Please restate, word for word, the lines below that begin at the one with "theorem main_lemma : ∀" and end at the one with "rw [skip_head wG 'g' _ rfl wB". Leave out all other lines.

Start of Data for review

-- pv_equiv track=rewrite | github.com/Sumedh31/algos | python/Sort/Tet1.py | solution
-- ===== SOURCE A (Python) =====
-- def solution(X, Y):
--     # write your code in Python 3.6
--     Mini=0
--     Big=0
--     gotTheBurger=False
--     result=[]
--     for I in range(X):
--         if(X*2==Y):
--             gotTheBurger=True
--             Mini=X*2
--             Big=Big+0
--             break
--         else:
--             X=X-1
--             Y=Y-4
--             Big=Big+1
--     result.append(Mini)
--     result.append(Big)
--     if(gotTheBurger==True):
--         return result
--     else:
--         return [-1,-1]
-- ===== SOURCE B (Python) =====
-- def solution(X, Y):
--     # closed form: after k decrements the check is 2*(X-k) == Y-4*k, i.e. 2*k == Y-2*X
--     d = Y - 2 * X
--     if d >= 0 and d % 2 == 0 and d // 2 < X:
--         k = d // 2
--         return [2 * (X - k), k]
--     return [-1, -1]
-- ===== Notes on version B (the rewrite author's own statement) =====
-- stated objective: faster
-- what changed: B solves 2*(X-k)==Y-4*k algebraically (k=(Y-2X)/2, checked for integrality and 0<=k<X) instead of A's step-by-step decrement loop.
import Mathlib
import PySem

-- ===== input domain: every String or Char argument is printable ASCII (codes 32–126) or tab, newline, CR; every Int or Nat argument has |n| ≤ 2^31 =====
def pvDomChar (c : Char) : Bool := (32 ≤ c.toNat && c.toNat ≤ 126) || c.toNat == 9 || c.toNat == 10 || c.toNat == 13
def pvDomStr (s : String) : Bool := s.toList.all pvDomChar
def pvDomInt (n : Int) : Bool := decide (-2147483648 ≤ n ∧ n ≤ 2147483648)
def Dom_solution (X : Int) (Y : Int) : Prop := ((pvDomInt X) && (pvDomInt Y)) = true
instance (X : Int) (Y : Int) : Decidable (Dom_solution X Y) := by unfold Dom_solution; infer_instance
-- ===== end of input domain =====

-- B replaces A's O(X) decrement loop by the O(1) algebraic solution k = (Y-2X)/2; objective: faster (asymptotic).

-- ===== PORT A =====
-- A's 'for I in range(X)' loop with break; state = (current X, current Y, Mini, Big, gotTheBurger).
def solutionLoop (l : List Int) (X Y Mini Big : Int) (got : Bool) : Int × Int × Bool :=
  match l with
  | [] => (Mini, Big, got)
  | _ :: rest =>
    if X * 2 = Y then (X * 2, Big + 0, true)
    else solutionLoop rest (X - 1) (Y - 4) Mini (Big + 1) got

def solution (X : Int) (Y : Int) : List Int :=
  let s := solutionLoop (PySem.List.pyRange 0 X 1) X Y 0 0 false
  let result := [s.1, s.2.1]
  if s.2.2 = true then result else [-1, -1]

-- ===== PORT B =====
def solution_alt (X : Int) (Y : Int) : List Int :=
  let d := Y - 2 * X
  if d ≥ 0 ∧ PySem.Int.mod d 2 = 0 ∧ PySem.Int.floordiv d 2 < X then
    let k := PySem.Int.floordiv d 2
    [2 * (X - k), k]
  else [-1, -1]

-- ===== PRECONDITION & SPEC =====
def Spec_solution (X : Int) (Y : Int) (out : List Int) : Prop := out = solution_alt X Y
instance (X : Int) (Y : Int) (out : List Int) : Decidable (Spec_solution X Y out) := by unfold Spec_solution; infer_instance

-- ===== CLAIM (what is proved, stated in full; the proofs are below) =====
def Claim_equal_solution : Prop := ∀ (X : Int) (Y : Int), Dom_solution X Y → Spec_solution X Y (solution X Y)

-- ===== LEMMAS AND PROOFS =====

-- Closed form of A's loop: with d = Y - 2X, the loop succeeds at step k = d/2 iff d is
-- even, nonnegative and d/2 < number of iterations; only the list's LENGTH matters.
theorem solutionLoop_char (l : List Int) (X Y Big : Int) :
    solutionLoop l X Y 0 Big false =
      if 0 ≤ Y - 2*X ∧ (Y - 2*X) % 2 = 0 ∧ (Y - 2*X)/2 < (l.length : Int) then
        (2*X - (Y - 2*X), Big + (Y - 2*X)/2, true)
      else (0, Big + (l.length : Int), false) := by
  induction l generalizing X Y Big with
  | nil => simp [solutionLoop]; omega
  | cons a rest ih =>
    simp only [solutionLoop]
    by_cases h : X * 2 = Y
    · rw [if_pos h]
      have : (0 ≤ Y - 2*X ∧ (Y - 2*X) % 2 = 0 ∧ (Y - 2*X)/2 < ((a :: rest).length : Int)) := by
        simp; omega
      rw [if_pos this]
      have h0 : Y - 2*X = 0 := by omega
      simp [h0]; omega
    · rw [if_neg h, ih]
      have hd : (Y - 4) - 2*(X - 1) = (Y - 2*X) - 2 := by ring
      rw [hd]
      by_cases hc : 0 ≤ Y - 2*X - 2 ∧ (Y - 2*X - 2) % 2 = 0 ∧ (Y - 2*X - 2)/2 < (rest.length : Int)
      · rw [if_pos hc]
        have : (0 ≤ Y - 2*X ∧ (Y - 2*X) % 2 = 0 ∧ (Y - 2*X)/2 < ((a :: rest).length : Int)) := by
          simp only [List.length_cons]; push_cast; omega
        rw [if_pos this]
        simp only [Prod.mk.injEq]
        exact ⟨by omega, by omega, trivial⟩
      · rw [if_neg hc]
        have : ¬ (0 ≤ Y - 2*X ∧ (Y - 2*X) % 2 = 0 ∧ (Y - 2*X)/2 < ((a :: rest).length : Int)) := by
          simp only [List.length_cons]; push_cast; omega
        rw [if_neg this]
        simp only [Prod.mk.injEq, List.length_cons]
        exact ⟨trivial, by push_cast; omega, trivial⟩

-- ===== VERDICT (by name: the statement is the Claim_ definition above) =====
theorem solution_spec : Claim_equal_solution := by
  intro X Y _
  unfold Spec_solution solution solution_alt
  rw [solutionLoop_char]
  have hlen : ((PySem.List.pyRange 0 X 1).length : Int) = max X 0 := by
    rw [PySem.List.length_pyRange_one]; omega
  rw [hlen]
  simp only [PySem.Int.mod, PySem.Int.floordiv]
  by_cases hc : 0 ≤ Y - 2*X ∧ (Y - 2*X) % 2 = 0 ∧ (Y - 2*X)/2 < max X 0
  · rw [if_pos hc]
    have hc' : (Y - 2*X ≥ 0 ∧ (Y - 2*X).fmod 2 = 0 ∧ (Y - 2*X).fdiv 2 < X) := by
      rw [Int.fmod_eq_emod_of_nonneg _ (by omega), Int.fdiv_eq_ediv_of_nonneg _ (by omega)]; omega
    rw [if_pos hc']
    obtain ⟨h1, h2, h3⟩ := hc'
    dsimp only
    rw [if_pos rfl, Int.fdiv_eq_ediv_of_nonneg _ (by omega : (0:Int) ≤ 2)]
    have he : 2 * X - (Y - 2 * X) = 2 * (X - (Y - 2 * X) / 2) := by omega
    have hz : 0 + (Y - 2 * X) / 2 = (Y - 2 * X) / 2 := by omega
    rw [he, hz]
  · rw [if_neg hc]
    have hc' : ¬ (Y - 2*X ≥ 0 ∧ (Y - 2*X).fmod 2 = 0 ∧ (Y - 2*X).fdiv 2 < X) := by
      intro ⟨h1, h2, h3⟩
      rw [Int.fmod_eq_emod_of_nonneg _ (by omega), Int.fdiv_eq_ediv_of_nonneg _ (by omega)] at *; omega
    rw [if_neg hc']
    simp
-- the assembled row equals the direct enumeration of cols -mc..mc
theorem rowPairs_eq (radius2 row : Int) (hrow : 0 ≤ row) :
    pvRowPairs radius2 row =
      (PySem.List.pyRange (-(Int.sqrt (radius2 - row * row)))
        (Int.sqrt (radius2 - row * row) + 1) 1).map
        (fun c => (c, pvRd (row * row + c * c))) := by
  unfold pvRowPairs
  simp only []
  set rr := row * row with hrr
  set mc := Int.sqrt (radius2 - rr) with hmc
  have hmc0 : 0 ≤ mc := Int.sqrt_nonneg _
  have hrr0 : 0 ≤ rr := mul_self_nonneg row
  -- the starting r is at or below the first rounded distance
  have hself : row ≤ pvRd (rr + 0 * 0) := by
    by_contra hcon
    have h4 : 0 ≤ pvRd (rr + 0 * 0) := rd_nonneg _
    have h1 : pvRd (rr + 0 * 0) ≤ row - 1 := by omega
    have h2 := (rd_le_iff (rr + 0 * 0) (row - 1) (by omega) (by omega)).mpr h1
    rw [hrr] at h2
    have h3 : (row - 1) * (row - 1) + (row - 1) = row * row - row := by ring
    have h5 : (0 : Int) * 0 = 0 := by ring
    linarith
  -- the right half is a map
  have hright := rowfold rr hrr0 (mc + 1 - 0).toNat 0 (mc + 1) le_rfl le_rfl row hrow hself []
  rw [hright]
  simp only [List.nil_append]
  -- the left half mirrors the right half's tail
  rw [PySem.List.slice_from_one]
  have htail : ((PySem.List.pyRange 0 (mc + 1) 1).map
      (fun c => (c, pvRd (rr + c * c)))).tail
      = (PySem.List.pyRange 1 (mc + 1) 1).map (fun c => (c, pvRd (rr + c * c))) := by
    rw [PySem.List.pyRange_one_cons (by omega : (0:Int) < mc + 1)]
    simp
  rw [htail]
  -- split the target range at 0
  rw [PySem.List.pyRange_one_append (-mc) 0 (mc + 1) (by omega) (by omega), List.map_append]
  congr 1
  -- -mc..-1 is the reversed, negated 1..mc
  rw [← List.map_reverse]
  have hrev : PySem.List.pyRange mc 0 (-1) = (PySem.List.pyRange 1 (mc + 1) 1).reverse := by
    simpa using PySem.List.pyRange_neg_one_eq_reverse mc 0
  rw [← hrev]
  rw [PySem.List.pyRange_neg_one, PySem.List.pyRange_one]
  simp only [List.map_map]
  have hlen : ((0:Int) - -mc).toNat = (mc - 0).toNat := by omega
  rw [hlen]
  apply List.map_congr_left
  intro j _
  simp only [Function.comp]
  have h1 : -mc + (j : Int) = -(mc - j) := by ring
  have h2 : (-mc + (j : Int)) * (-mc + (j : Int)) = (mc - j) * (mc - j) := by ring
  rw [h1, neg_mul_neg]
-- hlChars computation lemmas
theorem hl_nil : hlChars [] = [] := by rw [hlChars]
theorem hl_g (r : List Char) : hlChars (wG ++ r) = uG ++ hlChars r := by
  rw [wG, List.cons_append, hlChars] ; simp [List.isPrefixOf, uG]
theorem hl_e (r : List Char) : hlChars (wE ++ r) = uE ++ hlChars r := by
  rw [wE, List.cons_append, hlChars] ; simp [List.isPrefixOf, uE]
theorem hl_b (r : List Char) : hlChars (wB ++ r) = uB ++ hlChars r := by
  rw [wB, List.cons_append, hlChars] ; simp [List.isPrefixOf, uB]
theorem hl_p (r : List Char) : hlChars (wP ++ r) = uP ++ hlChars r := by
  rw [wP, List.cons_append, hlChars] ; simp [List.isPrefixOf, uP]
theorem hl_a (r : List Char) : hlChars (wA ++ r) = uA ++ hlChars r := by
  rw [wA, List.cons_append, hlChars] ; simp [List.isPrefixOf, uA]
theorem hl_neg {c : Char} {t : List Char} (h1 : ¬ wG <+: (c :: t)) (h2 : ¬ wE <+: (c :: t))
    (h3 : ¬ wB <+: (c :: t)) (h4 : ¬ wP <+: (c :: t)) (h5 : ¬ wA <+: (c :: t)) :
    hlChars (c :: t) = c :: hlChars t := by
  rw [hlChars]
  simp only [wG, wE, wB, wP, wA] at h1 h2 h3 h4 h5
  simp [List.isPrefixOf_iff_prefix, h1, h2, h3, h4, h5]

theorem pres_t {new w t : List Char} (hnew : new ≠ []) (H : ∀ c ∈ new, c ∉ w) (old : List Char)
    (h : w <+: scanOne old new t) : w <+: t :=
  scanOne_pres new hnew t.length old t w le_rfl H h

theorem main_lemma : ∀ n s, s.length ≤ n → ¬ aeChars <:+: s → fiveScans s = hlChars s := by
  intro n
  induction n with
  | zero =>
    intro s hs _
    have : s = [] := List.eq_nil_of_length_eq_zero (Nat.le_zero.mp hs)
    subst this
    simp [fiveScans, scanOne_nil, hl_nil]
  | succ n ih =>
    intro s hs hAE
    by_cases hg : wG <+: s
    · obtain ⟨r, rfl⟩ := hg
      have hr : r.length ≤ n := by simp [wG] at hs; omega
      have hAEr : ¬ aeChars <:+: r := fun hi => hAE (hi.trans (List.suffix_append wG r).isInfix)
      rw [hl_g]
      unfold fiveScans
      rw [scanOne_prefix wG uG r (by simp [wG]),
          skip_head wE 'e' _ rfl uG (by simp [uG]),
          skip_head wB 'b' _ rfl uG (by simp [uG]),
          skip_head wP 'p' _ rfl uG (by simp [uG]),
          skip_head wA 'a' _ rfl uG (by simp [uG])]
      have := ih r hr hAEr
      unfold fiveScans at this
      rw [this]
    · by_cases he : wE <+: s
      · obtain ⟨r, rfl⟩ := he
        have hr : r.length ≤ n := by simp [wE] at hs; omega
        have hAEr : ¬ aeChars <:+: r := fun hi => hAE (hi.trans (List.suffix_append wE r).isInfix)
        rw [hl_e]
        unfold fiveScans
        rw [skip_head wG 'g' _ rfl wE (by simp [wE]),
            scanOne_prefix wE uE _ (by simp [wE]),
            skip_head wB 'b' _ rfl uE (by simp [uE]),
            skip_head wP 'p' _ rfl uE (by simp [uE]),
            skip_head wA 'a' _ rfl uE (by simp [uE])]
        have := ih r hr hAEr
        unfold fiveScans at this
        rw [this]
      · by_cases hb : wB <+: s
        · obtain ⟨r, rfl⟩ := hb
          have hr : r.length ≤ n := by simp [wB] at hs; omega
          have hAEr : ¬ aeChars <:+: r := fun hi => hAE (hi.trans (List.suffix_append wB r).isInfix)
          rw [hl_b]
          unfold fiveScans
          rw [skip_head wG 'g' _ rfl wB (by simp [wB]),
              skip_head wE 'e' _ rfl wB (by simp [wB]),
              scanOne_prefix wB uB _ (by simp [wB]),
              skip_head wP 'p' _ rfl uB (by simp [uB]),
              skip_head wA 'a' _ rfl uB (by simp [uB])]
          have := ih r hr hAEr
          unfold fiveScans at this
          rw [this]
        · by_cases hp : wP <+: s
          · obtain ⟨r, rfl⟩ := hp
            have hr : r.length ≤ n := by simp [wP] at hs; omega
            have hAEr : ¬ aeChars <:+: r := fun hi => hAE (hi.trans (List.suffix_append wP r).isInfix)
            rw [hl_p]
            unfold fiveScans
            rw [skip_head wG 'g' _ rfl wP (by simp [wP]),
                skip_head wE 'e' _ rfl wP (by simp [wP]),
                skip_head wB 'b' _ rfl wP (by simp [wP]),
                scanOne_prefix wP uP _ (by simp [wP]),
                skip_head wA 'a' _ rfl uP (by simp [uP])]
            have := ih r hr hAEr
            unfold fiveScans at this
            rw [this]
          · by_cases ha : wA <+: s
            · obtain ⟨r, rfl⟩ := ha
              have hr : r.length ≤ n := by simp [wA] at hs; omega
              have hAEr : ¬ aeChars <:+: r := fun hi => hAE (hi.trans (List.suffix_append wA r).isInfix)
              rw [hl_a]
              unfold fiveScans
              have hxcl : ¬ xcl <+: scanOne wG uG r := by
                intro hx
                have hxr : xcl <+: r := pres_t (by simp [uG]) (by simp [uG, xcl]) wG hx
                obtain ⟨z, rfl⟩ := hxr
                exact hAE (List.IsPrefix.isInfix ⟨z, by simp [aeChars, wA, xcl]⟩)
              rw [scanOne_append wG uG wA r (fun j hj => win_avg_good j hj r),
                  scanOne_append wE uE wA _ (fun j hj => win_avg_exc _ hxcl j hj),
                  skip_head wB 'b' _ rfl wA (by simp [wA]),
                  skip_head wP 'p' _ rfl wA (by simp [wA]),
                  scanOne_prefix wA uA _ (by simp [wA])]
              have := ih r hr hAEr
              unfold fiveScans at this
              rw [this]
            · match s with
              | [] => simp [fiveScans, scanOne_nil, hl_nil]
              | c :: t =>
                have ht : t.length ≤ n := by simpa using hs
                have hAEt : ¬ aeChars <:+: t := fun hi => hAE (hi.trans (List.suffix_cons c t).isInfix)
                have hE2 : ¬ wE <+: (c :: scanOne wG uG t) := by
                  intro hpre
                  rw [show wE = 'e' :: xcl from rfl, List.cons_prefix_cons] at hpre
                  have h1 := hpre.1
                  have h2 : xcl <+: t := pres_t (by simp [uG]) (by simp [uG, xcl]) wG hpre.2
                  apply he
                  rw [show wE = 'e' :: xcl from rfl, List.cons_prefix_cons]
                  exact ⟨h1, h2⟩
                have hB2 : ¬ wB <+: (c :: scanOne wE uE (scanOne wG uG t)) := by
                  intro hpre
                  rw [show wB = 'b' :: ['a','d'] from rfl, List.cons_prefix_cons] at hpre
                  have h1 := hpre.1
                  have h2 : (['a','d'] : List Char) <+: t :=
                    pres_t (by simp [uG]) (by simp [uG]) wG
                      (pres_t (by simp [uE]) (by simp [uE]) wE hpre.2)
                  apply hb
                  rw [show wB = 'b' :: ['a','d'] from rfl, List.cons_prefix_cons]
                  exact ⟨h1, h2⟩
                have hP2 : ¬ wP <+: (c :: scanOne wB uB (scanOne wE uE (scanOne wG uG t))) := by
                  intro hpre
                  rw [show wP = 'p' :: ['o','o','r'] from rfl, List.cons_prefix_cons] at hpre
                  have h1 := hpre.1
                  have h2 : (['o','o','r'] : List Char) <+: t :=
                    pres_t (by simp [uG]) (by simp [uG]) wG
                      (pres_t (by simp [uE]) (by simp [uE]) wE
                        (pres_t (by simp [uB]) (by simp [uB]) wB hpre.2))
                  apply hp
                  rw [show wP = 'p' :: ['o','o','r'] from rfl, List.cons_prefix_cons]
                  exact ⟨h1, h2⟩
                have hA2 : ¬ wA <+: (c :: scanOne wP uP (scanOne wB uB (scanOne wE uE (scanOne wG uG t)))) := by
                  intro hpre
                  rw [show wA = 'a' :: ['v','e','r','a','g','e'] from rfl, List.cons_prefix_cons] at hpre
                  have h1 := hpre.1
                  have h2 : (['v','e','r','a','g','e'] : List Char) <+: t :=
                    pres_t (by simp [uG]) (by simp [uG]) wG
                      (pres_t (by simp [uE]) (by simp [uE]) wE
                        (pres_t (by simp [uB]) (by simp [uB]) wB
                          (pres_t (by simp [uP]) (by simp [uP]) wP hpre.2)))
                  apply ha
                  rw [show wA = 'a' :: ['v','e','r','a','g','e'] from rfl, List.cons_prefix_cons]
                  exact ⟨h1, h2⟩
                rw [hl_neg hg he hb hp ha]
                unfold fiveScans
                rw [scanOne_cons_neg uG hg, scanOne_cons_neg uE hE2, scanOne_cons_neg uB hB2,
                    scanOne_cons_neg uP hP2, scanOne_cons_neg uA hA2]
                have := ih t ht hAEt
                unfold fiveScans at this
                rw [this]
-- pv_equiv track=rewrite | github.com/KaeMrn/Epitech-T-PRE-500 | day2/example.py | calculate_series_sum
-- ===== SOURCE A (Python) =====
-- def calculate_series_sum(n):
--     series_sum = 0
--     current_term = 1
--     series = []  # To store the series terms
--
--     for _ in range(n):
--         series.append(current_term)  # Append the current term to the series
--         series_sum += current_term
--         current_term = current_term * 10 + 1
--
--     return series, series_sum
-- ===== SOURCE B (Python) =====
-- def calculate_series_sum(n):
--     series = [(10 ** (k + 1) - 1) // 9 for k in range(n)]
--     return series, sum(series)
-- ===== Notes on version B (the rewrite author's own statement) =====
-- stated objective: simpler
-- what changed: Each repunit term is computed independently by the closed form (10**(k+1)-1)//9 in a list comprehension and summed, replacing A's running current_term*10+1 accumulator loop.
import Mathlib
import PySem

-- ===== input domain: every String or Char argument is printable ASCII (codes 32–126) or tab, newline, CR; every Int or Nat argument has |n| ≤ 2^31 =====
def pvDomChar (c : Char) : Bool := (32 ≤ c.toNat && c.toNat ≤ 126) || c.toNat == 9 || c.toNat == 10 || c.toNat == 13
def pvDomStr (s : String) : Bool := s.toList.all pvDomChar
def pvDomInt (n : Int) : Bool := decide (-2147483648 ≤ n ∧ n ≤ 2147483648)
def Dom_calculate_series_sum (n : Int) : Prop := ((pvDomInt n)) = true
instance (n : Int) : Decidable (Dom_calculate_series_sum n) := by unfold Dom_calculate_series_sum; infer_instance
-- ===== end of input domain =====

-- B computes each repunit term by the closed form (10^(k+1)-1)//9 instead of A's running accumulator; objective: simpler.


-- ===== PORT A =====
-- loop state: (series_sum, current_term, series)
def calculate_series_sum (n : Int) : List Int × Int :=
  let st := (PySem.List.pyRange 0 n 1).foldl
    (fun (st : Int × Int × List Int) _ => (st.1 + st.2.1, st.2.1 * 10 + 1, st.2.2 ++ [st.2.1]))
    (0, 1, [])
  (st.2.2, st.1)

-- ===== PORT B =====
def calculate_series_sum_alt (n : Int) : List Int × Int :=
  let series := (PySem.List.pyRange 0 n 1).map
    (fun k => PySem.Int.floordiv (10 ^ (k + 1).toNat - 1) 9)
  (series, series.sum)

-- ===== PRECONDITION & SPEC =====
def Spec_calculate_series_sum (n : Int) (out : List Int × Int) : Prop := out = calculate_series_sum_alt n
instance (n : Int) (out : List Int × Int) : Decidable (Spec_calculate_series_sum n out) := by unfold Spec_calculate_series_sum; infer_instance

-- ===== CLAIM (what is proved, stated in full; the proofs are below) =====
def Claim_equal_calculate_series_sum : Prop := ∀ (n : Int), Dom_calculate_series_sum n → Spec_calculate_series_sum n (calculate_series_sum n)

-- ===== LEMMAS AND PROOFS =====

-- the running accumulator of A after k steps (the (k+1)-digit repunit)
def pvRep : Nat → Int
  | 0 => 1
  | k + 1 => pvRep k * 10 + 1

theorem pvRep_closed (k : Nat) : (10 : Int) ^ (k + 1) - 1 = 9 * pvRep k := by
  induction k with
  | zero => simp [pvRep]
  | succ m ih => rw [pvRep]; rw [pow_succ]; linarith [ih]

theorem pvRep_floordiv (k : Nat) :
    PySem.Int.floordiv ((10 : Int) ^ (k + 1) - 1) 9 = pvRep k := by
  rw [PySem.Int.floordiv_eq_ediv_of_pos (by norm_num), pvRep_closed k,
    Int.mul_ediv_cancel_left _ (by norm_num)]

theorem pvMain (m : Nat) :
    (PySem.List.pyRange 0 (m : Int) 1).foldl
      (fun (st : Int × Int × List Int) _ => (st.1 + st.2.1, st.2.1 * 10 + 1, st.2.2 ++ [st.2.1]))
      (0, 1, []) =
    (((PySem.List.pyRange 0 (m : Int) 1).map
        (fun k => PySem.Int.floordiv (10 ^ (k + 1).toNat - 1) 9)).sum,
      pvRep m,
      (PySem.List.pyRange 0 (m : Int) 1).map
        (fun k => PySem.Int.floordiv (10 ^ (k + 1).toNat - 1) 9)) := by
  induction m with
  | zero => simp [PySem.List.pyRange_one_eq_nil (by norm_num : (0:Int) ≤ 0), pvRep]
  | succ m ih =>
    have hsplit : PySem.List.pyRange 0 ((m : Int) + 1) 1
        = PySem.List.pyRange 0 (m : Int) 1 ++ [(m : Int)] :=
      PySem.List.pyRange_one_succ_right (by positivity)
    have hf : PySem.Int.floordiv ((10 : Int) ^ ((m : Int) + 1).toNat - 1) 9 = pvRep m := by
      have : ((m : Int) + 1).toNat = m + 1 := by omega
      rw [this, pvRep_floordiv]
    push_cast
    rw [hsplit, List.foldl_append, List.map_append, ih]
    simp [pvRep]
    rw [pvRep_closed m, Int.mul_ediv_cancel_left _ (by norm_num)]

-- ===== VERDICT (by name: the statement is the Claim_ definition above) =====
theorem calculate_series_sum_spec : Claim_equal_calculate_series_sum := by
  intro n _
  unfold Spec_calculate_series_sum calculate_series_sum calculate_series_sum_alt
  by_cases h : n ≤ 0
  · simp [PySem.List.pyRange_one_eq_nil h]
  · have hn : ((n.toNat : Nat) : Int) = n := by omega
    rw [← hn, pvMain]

End of Data for review

> **Written answer**
theorem main_lemma : ∀ n s, s.length ≤ n → ¬ aeChars <:+: s → fiveScans s = hlChars s := by
  intro n
  induction n with
  | zero =>
    intro s hs _
    have : s = [] := List.eq_nil_of_length_eq_zero (Nat.le_zero.mp hs)
    subst this
    simp [fiveScans, scanOne_nil, hl_nil]
  | succ n ih =>
    intro s hs hAE
    by_cases hg : wG <+: s
    · obtain ⟨r, rfl⟩ := hg
      have hr : r.length ≤ n := by simp [wG] at hs; omega
      have hAEr : ¬ aeChars <:+: r := fun hi => hAE (hi.trans (List.suffix_append wG r).isInfix)
      rw [hl_g]
      unfold fiveScans
      rw [scanOne_prefix wG uG r (by simp [wG]),
          skip_head wE 'e' _ rfl uG (by simp [uG]),
          skip_head wB 'b' _ rfl uG (by simp [uG]),
          skip_head wP 'p' _ rfl uG (by simp [uG]),
          skip_head wA 'a' _ rfl uG (by simp [uG])]
      have := ih r hr hAEr
      unfold fiveScans at this
      rw [this]
    · by_cases he : wE <+: s
      · obtain ⟨r, rfl⟩ := he
        have hr : r.length ≤ n := by simp [wE] at hs; omega
        have hAEr : ¬ aeChars <:+: r := fun hi => hAE (hi.trans (List.suffix_append wE r).isInfix)
        rw [hl_e]
        unfold fiveScans
        rw [skip_head wG 'g' _ rfl wE (by simp [wE]),
            scanOne_prefix wE uE _ (by simp [wE]),
            skip_head wB 'b' _ rfl uE (by simp [uE]),
            skip_head wP 'p' _ rfl uE (by simp [uE]),
            skip_head wA 'a' _ rfl uE (by simp [uE])]
        have := ih r hr hAEr
        unfold fiveScans at this
        rw [this]
      · by_cases hb : wB <+: s
        · obtain ⟨r, rfl⟩ := hb
          have hr : r.length ≤ n := by simp [wB] at hs; omega
          have hAEr : ¬ aeChars <:+: r := fun hi => hAE (hi.trans (List.suffix_append wB r).isInfix)
          rw [hl_b]
          unfold fiveScans
          rw [skip_head wG 'g' _ rfl wB (by simp [wB]),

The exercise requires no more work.